By 1997, Mohamed al-Fayed’s name had also been added to the global computer search. ECHELON may well have been the first outside his family circle to know of his hope that his son would marry a princess of the line—and then later his claim that on the eve of their deaths he had planned to announce their engagement.
There is much in the NSA documents that may still cause further surprise—and provide proof, through Diana’s own words, that she had indeed planned to marry her lover.
I only became aware of ECHELON’s role shortly before publication of the original edition of this book in March 1999. It was then that I also became aware of just how far the deaths of his son and Diana had continued to consume Mohamed al-Fayed. It was a jolting experience to be exposed to such uncontrolled grief and his anger and belief in a conspiracy that fed it.
On a March afternoon I met Mohamed al-Fayed in the privacy of his private salon on the fifth floor of Harrods. Guarding its approaches were his personal bodyguards. Al-Fayed told me they “are all former SAS soldiers, totally loyal to me. I pay them well. They make sure I live. I have been threatened so many times. My car is bulletproof.”
These revelations, delivered in a tense low voice, came as he entered the salon. I was not sure whether I should take his outburst as a warning or a reassurance I was safe to tell him anything he wanted to know.
He did not waste time in telling me what that was: access to all my Mossad contacts. “You give me the names. They give me the information I want. I give you one million pounds in whatever currency you want. No need to pay tax. I will take care of everything.”
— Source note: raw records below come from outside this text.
-- pv_equiv track=rewrite | github.com/UWPCE-PythonCert/IntroToPython-2014 | Solutions/Session04/trigram.py | strip_punctuation
-- ===== SOURCE A (Python) =====
-- import string
--
-- def strip_punctuation(text):
--     """
--     strips the punctuation from a bunch of text
--     """
--     # build a translation table for string.translate:
--     # there are other ways to do this:
--
--     # create a translation table to replace all punctuation with spaces
--     #    -- then split() will remove the extra spaces
--     punctuation = string.punctuation
--     punctuation = punctuation.replace("'", "")  # keep apostropies
--     punctuation = punctuation.replace("-", "")  # keep hyphenated words
--     # building a translation table
--     table = {}
--     for c in punctuation:
--         table[ord(c)] = ' '
--     # remove punctuation with the translation table
--     text = text.translate(table)
--     # remove "--" -- can't do multiple characters with translate
--     text = text.replace("--", " ")
--
--     return text
-- ===== SOURCE B (Python) =====
-- import string
--
-- def strip_punctuation(text):
--     """
--     strips the punctuation from a bunch of text
--     """
--     punctuation = string.punctuation.replace("'", "").replace("-", "")
--     for c in punctuation:
--         text = text.replace(c, ' ')
--     text = text.replace("--", " ")
--     return text
-- ===== Notes on version B (the rewrite author's own statement) =====
-- stated objective: simpler
-- what changed: Replaces the ord->space translation table plus str.translate single pass with a loop of per-character str.replace full-text scans (same kept punctuation and trailing '--' replace).
import Mathlib
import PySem

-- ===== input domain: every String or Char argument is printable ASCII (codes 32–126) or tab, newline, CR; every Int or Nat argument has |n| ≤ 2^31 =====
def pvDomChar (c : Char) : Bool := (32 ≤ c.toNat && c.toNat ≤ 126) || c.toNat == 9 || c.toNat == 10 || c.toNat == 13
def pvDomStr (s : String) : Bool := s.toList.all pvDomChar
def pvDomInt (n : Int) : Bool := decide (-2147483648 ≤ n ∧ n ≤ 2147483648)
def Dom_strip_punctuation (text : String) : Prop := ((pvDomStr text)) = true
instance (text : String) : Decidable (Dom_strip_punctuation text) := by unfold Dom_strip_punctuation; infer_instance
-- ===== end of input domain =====

-- B replaces A's ord->space translation table + single str.translate pass by a loop of per-character
-- str.replace scans over the whole text (objective: simpler; same kept punctuation, same '--' replace).

-- ===== PORT A =====
-- string.punctuation literal
def pvPunctLit : String := "!\"#$%&'()*+,-./:;<=>?@[\\]^_`{|}~"

def strip_punctuation (text : String) : String :=
  let punctuation := pvPunctLit
  let punctuation := PySem.Str.replace punctuation "'" ""   -- keep apostrophes
  let punctuation := PySem.Str.replace punctuation "-" ""   -- keep hyphens
  -- building the translation table: table[ord(c)] = ' '
  let table : PySem.Dict Int String :=
    punctuation.toList.foldl (fun d c => d.insert ((c.toNat : Int)) " ") PySem.Dict.empty
  -- text.translate(table): hand port, exact here — every value in the table is a str (no None deletions)
  let text := String.ofList (text.toList.flatMap (fun ch =>
    match table.get? ((ch.toNat : Int)) with
    | some s => s.toList
    | none => [ch]))
  let text := PySem.Str.replace text "--" " "
  text

-- ===== PORT B =====
def strip_punctuation_alt (text : String) : String :=
  let punctuation := PySem.Str.replace (PySem.Str.replace pvPunctLit "'" "") "-" ""
  let text := punctuation.toList.foldl
    (fun t c => PySem.Str.replace t (String.ofList [c]) " ") text
  PySem.Str.replace text "--" " "

-- ===== PRECONDITION & SPEC =====
def Spec_strip_punctuation (text : String) (out : String) : Prop := out = strip_punctuation_alt text
instance (text : String) (out : String) : Decidable (Spec_strip_punctuation text out) := by unfold Spec_strip_punctuation; infer_instance

-- ===== CLAIM (what is proved, stated in full; the proofs are below) =====
def Claim_equal_strip_punctuation : Prop := ∀ (text : String), Dom_strip_punctuation text → Spec_strip_punctuation text (strip_punctuation text)

-- ===== LEMMAS AND PROOFS =====

-- replacing the single character p by the single character r is a pointwise map
theorem pv_replace_go_single (p r : Char) :
    ∀ (fuel : Nat) (l acc : List Char), l.length ≤ fuel →
      PySem.Chars.replace.go [p] [r] fuel l acc
        = acc.reverse ++ l.map (fun c => if c = p then r else c) := by
  intro fuel
  induction fuel with
  | zero =>
    intro l acc h
    have : l = [] := List.eq_nil_of_length_eq_zero (Nat.le_zero.mp h)
    subst this
    simp [PySem.Chars.replace.go]
  | succ n ih =>
    intro l acc h
    cases l with
    | nil => simp [PySem.Chars.replace.go]
    | cons c t =>
      have ht : t.length ≤ n := by simp at h; omega
      by_cases hc : c = p
      · subst hc
        have hpre : [c].isPrefixOf (c :: t) = true := by simp [List.isPrefixOf]
        simp only [PySem.Chars.replace.go, hpre]
        simp only [if_true, List.length_cons, List.length_nil, List.drop_succ_cons,
          List.drop_zero, List.reverse_cons, List.reverse_nil, List.nil_append]
        rw [ih _ _ ht]
        simp
      · have hpre : [p].isPrefixOf (c :: t) = false := by
          simp [List.isPrefixOf]
          exact fun hh => (hc hh.symm).elim
        simp only [PySem.Chars.replace.go, hpre]
        simp only [Bool.false_eq_true, if_false]
        rw [ih _ _ ht]
        simp [hc]

theorem pv_replace_single (cs : List Char) (p r : Char) :
    PySem.Chars.replace cs [p] [r] = cs.map (fun c => if c = p then r else c) := by
  simp only [PySem.Chars.replace, List.isEmpty]
  exact pv_replace_go_single p r cs.length cs [] (le_refl _)

-- a fold of single-char substitutions is one membership map
theorem pv_foldl_subst (ps : List Char) (hs : ' ' ∉ ps) :
    ∀ (cs : List Char),
      ps.foldl (fun t c => t.map (fun x => if x = c then ' ' else x)) cs
        = cs.map (fun x => if x ∈ ps then ' ' else x) := by
  induction ps with
  | nil => intro cs; simp
  | cons p ps ih =>
    intro cs
    have hs' : ' ' ∉ ps := fun h => hs (List.mem_cons_of_mem _ h)
    have hsp : ¬ (' ' = p) := fun h => hs (h ▸ List.mem_cons_self)
    simp only [List.foldl_cons]
    rw [ih hs', List.map_map]
    apply List.map_congr_left
    intro x _
    by_cases hx : x = p
    · subst hx
      simp
    · by_cases hx2 : x ∈ ps <;> simp [hx, hx2, List.mem_cons]

-- lookup in a table built by inserting a constant value at each key of a list
theorem pv_get?_foldl_insert (v : String) (ks : List Char) :
    ∀ (d : PySem.Dict Int String) (k : Int),
      (ks.foldl (fun d c => d.insert ((c.toNat : Int)) v) d).get? k
        = if k ∈ ks.map (fun c => ((c.toNat : Int))) then some v else d.get? k := by
  induction ks with
  | nil => intro d k; simp
  | cons c ks ih =>
    intro d k
    simp only [List.foldl_cons, List.map_cons, List.mem_cons]
    rw [ih]
    by_cases hk : k ∈ ks.map (fun c => ((c.toNat : Int)))
    · simp [hk]
    · simp [hk, PySem.Dict.get?_insert]

theorem pv_toNat_int_inj {a b : Char} (h : ((a.toNat : Int)) = ((b.toNat : Int))) : a = b := by
  have h1 : a.toNat = b.toNat := by exact_mod_cast h
  exact Char.ext (UInt32.toNat_inj.mp h1)

-- the kept-punctuation list, named
def pvKept : List Char := "!\"#$%&()*+,./:;<=>?@[\\]^_`{|}~".toList

set_option maxRecDepth 20000 in
theorem pv_kept_eq :
    (PySem.Str.replace (PySem.Str.replace pvPunctLit "'" "") "-" "").toList = pvKept := by
  decide

theorem pv_space_not_kept : ' ' ∉ pvKept := by decide

-- B's string-level fold, moved to lists
theorem pv_alt_fold (ps : List Char) :
    ∀ (t : String),
      (ps.foldl (fun t c => PySem.Str.replace t (String.ofList [c]) " ") t).toList
        = ps.foldl (fun l c => PySem.Chars.replace l [c] [' ']) t.toList := by
  induction ps with
  | nil => intro t; simp
  | cons c ps ih =>
    intro t
    simp only [List.foldl_cons]
    rw [ih]
    congr 1
    simp [PySem.Str.replace]

theorem pv_flatMap_singleton {α β : Type} (g : α → β) (l : List α) :
    l.flatMap (fun x => [g x]) = l.map g := by
  induction l with
  | nil => rfl
  | cons a t ih => simp [List.flatMap_cons, ih]

set_option maxRecDepth 20000 in
theorem pv_main (text : String) :
    strip_punctuation text = strip_punctuation_alt text := by
  simp only [strip_punctuation, strip_punctuation_alt]
  refine congrArg (fun s => PySem.Str.replace s "--" " ") ?_
  apply String.toList_inj.mp
  rw [String.toList_ofList, pv_alt_fold, pv_kept_eq]
  have hB : pvKept.foldl (fun l c => PySem.Chars.replace l [c] [' ']) text.toList
      = text.toList.map (fun x => if x ∈ pvKept then ' ' else x) := by
    have : (fun (l : List Char) (c : Char) => PySem.Chars.replace l [c] [' '])
        = fun l c => l.map (fun x => if x = c then ' ' else x) := by
      funext l c; exact pv_replace_single l c ' '
    rw [this]
    exact pv_foldl_subst pvKept pv_space_not_kept text.toList
  rw [hB]
  -- A's flatMap with the table is the same map
  have hflat : ∀ ch : Char,
      (match ((PySem.Str.replace (PySem.Str.replace pvPunctLit "'" "") "-" "").toList.foldl
          (fun d c => d.insert ((c.toNat : Int)) " ") PySem.Dict.empty).get? ((ch.toNat : Int)) with
        | some s => s.toList
        | none => [ch])
      = [if ch ∈ pvKept then ' ' else ch] := by
    intro ch
    rw [pv_kept_eq, pv_get?_foldl_insert]
    by_cases hm : ch ∈ pvKept
    · have : ((ch.toNat : Int)) ∈ pvKept.map (fun c => ((c.toNat : Int))) :=
        List.mem_map_of_mem hm
      simp [this, hm]
    · have : ((ch.toNat : Int)) ∉ pvKept.map (fun c => ((c.toNat : Int))) := by
        intro h
        obtain ⟨c, hc, hce⟩ := List.mem_map.mp h
        exact hm ((pv_toNat_int_inj hce) ▸ hc)
      simp [this, hm, PySem.Dict.get?_empty]
  calc text.toList.flatMap (fun ch =>
        match ((PySem.Str.replace (PySem.Str.replace pvPunctLit "'" "") "-" "").toList.foldl
            (fun d c => d.insert ((c.toNat : Int)) " ") PySem.Dict.empty).get? ((ch.toNat : Int)) with
          | some s => s.toList
          | none => [ch])
      = text.toList.flatMap (fun ch => [if ch ∈ pvKept then ' ' else ch]) := by
        apply List.flatMap_congr; intro ch _; exact hflat ch
    _ = text.toList.map (fun x => if x ∈ pvKept then ' ' else x) :=
        pv_flatMap_singleton _ _

-- ===== VERDICT (by name: the statement is the Claim_ definition above) =====
theorem strip_punctuation_spec : Claim_equal_strip_punctuation := by
  intro text _
  unfold Spec_strip_punctuation
  exact pv_main text
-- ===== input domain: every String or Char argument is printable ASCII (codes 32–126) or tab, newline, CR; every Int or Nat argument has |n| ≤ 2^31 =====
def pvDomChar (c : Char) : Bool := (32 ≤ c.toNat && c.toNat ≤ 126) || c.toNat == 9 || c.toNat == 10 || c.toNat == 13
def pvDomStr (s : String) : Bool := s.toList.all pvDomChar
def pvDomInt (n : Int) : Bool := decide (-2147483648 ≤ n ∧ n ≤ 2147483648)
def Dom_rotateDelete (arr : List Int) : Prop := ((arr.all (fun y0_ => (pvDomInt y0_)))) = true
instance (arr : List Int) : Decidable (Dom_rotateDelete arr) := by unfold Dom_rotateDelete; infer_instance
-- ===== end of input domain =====

-- B replaces A's O(n^2) rotate-and-delete simulation by a closed-form survivor index
-- (objective: faster). On empty input both Pythons raise IndexError (excluded by Pre_).

-- ===== PORT A =====
-- literal transliteration: the deque is a List; `arr.appendleft(arr.pop())` is
-- `getLastD :: dropLast` (the default of getLastD is never read: the list is nonempty
-- whenever the loop body runs), `del arr[index]` is `eraseIdx index.toNat` (on every
-- admitted run 1 ≤ index < len, where this is exact), `arr[0]` is pyGet? (IndexError,
-- i.e. none, only for empty input, excluded by Pre_).
def rotateDelete (arr : List Int) : Int :=
  let n : Int := arr.length
  let final := (PySem.List.pyRange 1 (PySem.Int.floordiv n 2 + 1) 1).foldl
    (fun a k =>
      let a1 := a.getLastD 0 :: a.dropLast
      let index : Int := (a1.length : Int) - k
      a1.eraseIdx index.toNat) arr
  (PySem.List.pyGet? final 0).getD 0

-- ===== PORT B =====
-- closed form: for n ≥ 2 the survivor is arr[n - 1 - (3*(n//2 - 1) + 1)//2]
def rotateDelete_alt (arr : List Int) : Int :=
  let n : Int := arr.length
  if n == 1 then (PySem.List.pyGet? arr 0).getD 0
  else
    let t : Int := PySem.Int.floordiv n 2 - 1
    (PySem.List.pyGet? arr (n - 1 - PySem.Int.floordiv (3*t+1) 2)).getD 0

-- ===== PRECONDITION & SPEC =====
-- Pre_ excludes only the empty list, on which the Python A raises IndexError (arr[0]).
def Pre_rotateDelete (arr : List Int) : Prop := arr ≠ []
instance (arr : List Int) : Decidable (Pre_rotateDelete arr) := by
  unfold Pre_rotateDelete; infer_instance
def pvWitness_rotateDelete : List Int := [3, 1, 4, 1, 5]

def Spec_rotateDelete (arr : List Int) (out : Int) : Prop := out = rotateDelete_alt arr
instance (arr : List Int) (out : Int) : Decidable (Spec_rotateDelete arr out) := by
  unfold Spec_rotateDelete; infer_instance

-- ===== CLAIM (what is proved, stated in full; the proofs are below) =====
def Claim_equal_rotateDelete : Prop := ∀ (arr : List Int), Dom_rotateDelete arr →
  Pre_rotateDelete arr → Spec_rotateDelete arr (rotateDelete arr)

-- ===== LEMMAS AND PROOFS =====

def pvP (t : Nat) : Nat := (3*t+1)/2
def pvStepR (r : List Int) (k : Nat) : List Int := (r.drop 1).eraseIdx (k-1) ++ r.take 1
def pvAheadA (n t : Nat) : List Nat :=
  (List.range' t (t-1)).map pvP ++ List.range' (3*t-1) (n-(3*t-1))
def pvAheadB (n t0 t : Nat) : List Nat := (List.range' t (n - t - t0)).map pvP
def pvInv (f : Nat → Int) (ahead : List Nat) (t n : Nat) (r : List Int) : Prop :=
  ∃ C : List Int, r = ahead.map f ++ C ∧ r.length = n - t ∧
    (1 ≤ t → C.getLast? = some (f (pvP (t-1))))

theorem pvStep0 (f : Nat → Int) (n : Nat) (hn : 2 ≤ n) (r : List Int)
    (h : pvInv f (pvAheadA n 0) 0 n r) :
    pvInv f (pvAheadA n 1) 1 n (pvStepR r 1) := by
  obtain ⟨C, hr, hlen, -⟩ := h
  obtain ⟨m, rfl⟩ : ∃ m, n = m + 2 := ⟨n - 2, by omega⟩
  have hA0 : pvAheadA (m+2) 0 = List.range' 0 (m+2) := by
    simp [pvAheadA]
  have hsplit : List.range' 0 (m+2) = 0 :: 1 :: List.range' 2 m := by
    rw [List.range'_succ, List.range'_succ]
  have hC : C = [] := by
    have hl := congrArg List.length hr
    simp [hA0] at hl
    rw [hlen] at hl
    have : C.length = 0 := by omega
    exact List.eq_nil_of_length_eq_zero this
  subst hC
  rw [hA0, hsplit] at hr
  refine ⟨[f 0], ?_, ?_, ?_⟩
  · rw [hr]
    show (((f 0 :: f 1 :: List.map f (List.range' 2 m)) ++ []).drop 1).eraseIdx 0
        ++ ((f 0 :: f 1 :: List.map f (List.range' 2 m)) ++ []).take 1 = _
    simp [pvAheadA]
  · rw [hr] at hlen ⊢
    simp [pvStepR] at hlen ⊢
  · intro _
    simp [pvP]

theorem pvStep1 (f : Nat → Int) (n : Nat) (hn : 5 ≤ n) (r : List Int)
    (h : pvInv f (pvAheadA n 1) 1 n r) :
    pvInv f (pvAheadA n 2) 2 n (pvStepR r 2) := by
  obtain ⟨C, hr, hlen, hC⟩ := h
  obtain ⟨m, rfl⟩ : ∃ m, n = m + 5 := ⟨n - 5, by omega⟩
  have hA1 : pvAheadA (m+5) 1 = 2 :: 3 :: 4 :: List.range' 5 m := by
    simp [pvAheadA]
    rw [List.range'_succ, List.range'_succ, List.range'_succ]
  rw [hA1] at hr
  refine ⟨C ++ [f 2], ?_, ?_, ?_⟩
  · rw [hr]
    show ((((f 2 :: f 3 :: f 4 :: List.map f (List.range' 5 m)) ++ C).drop 1).eraseIdx 1)
        ++ ((f 2 :: f 3 :: f 4 :: List.map f (List.range' 5 m)) ++ C).take 1 = _
    have hA2 : pvAheadA (m+5) 2 = 3 :: List.range' 5 m := by
      simp [pvAheadA, List.range'_succ, pvP]
    rw [hA2]
    simp
  · rw [hr] at hlen
    simp at hlen
    rw [hr]
    simp [pvStepR]
    omega
  · intro _
    simp [pvP]

theorem pvRange3 (a l : Nat) :
    List.range' a (l+3) = a :: (a+1) :: (a+2) :: List.range' (a+3) l := by
  rw [List.range'_succ, List.range'_succ, List.range'_succ]

theorem pvStepA (f : Nat → Int) (n t : Nat) (ht : 2 ≤ t) (hA : 3*t+2 ≤ n) (r : List Int)
    (h : pvInv f (pvAheadA n t) t n r) :
    pvInv f (pvAheadA n (t+1)) (t+1) n (pvStepR r (t+1)) := by
  obtain ⟨C, hr, hlen, -⟩ := h
  have hsplitF : List.range' t (t-1) = t :: List.range' (t+1) (t-2) := by
    rw [show t - 1 = (t-2) + 1 by omega, List.range'_succ]
  have hsplitP : List.range' (3*t-1) (n-(3*t-1)) =
      (3*t-1) :: (3*t) :: (3*t+1) :: List.range' (3*t+2) (n-3*t-2) := by
    rw [show n - (3*t-1) = (n-3*t-2) + 3 by omega, pvRange3,
        show 3*t-1+1 = 3*t by omega, show 3*t-1+2 = 3*t+1 by omega,
        show 3*t-1+3 = 3*t+2 by omega]
  have hr' : r = f (pvP t) :: (((List.range' (t+1) (t-2)).map pvP).map f
      ++ [f (3*t-1), f (3*t)] ++ (f (3*t+1) :: ((List.range' (3*t+2) (n-3*t-2)).map f ++ C))) := by
    rw [hr]
    simp only [pvAheadA, hsplitF, hsplitP, List.map_cons, List.map_append,
      List.cons_append, List.append_assoc, List.nil_append]
  have hkey : ∀ (L M : List Int) (x : Int) (i : Nat), i = L.length →
      (L ++ (x :: M)).eraseIdx i = L ++ M := by
    intro L M x i hi
    subst hi
    rw [List.eraseIdx_append_of_length_le (le_refl _)]
    simp
  have hLlen : (((List.range' (t+1) (t-2)).map pvP).map f ++ [f (3*t-1), f (3*t)]).length = t := by
    simp; omega
  have hstep : pvStepR r (t+1) = (((List.range' (t+1) (t-2)).map pvP).map f
      ++ [f (3*t-1), f (3*t)]) ++ ((List.range' (3*t+2) (n-3*t-2)).map f ++ C) ++ [f (pvP t)] := by
    show (r.drop 1).eraseIdx (t+1-1) ++ r.take 1 = _
    rw [hr', show t+1-1 = t by omega]
    simp only [List.drop_succ_cons, List.drop_zero, List.take_succ_cons, List.take_zero]
    rw [hkey _ _ _ t hLlen.symm]
  have hAnew : (pvAheadA n (t+1)).map f = (((List.range' (t+1) (t-2)).map pvP).map f
      ++ [f (3*t-1), f (3*t)]) ++ (List.range' (3*t+2) (n-3*t-2)).map f := by
    simp only [pvAheadA]
    have h1 : List.range' (t+1) ((t+1)-1) = List.range' (t+1) (t-2) ++ [2*t-1] ++ [2*t] := by
      rw [show (t+1) - 1 = (t-2) + 1 + 1 by omega, List.range'_concat, List.range'_concat,
          show t+1+1*(t-2+1) = 2*t by omega, show t+1+1*(t-2) = 2*t-1 by omega]
    rw [h1, show 3*(t+1)-1 = 3*t+2 by omega, show n-(3*t+2) = n-3*t-2 by omega]
    have h2 : pvP (2*t-1) = 3*t-1 := by simp [pvP]; omega
    have h3 : pvP (2*t) = 3*t := by simp [pvP]; omega
    simp [h2, h3, List.append_assoc]
  refine ⟨C ++ [f (pvP t)], ?_, ?_, ?_⟩
  · rw [hstep, hAnew]
    simp [List.append_assoc]
  · have hl2 := congrArg List.length hstep
    have hl3 := congrArg List.length hr'
    rw [hlen] at hl3
    simp at hl2 hl3
    rw [hl2]
    omega
  · intro _
    simp

theorem pvStepB (f : Nat → Int) (n t : Nat) (ht0 : (n+1)/3 ≤ t) (hB : n ≤ 3*t+1)
    (hK : 2*t+2 ≤ n) (r : List Int)
    (h : pvInv f (pvAheadB n ((n+1)/3) t) t n r) :
    pvInv f (pvAheadB n ((n+1)/3) (t+1)) (t+1) n (pvStepR r (t+1)) := by
  obtain ⟨C, hr, hlen, -⟩ := h
  have hA1 : n - t - (n+1)/3 = (n - (t+1) - (n+1)/3) + 1 := by omega
  have hsplit : List.range' t (n - t - (n+1)/3) =
      t :: List.range' (t+1) (n - (t+1) - (n+1)/3) := by
    rw [hA1, List.range'_succ]
  have hr' : r = f (pvP t) ::
      (((List.range' (t+1) (n - (t+1) - (n+1)/3)).map pvP).map f ++ C) := by
    rw [hr]
    simp only [pvAheadB, hsplit, List.map_cons, List.cons_append]
  have hClen : C.length = (n+1)/3 := by
    have := congrArg List.length hr'
    rw [hlen] at this
    simp at this
    omega
  have hXlen : (((List.range' (t+1) (n - (t+1) - (n+1)/3)).map pvP).map f).length
      = n - (t+1) - (n+1)/3 := by simp
  have hidx : t - (n - (t+1) - (n+1)/3) < C.length := by omega
  have hstep : pvStepR r (t+1) = ((List.range' (t+1) (n - (t+1) - (n+1)/3)).map pvP).map f
      ++ (C.eraseIdx (t - (n - (t+1) - (n+1)/3)) ++ [f (pvP t)]) := by
    show (r.drop 1).eraseIdx (t+1-1) ++ r.take 1 = _
    rw [hr', show t+1-1 = t by omega]
    simp only [List.drop_succ_cons, List.drop_zero, List.take_succ_cons, List.take_zero]
    rw [List.eraseIdx_append_of_length_le (by rw [hXlen]; omega), hXlen]
    simp [List.append_assoc]
  refine ⟨C.eraseIdx (t - (n - (t+1) - (n+1)/3)) ++ [f (pvP t)], ?_, ?_, ?_⟩
  · rw [hstep]; rfl
  · have := congrArg List.length hstep
    rw [this]
    simp [List.length_eraseIdx_of_lt hidx]
    omega
  · intro _
    simp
I had been warned that there is still an element of a souk trader in al-Fayed. For the next twenty minutes he launched into a diatribe that I was not quite prepared for. He attacked the Queen and Prince Philip and well-known figures he called “establishment whores and pimps.” He reserved his greatest venom for the intelligence service, branding them “killers.”
Picking up my book, which had been marked and annotated in the margin, he said again: “Mossad are the people who can tell me the truth. Bring them to me and I will make you a very happy man.” Before I could respond, he launched an attack on Henri Paul: “I trusted him,
Those words do not convey the intensity of his delivery, the profanities he used, the wild hand gestures and, above all, the painful torment on his face. Mohamed al-Fayed was a man in pain. I could only listen as he continued to unburden himself.
“Did you know Diana was almost certainly pregnant… maybe eight weeks… and that Dodi, my son, was the father? Did you know that at the hospital in Paris, after her death, they removed many of her organs and that she came home to London as a mummy? Did you know that when we last met she told me how much she loved Dodi and how happy they were together?”
I said I did not know any of those things. For a long moment Mohamed al-Fayed sat there, tears close, his face working, lost in some inner world.
Then he said: “Tell me who can help me to find out all the truth about who arranged for my son and his beloved Diana to die?”
I told him I had in mind two people. One was Victor Ostrovsky (see chapter 10, “A Dangerous Liaison,” pp. 192–94, 208–10). The other was Ari Ben-Menashe.
“Find them. Bring them to me,” commanded Mohamed al-Fayed. At that moment there was more than a hint of an imperious pharaoh about him.
It took me a week to locate them. Ostrovsky was living in Arizona; he would only speak with me through an intermediary, a journalist who works for an Arab news magazine. In the end Ostrovsky had a short discussion with John MacNamara that led nowhere.
Ari Ben-Menashe had just returned from Africa when I spoke to him in Montreal. I told him about my meeting with al-Fayed. Ben-Menashe said “it is not altogether crazy what he says. That much I know already. There was a definite intelligence presence around Diana and Dodi in that last day in Paris.”
He agreed to meet Mohamed al-Fayed in London the following week, early April.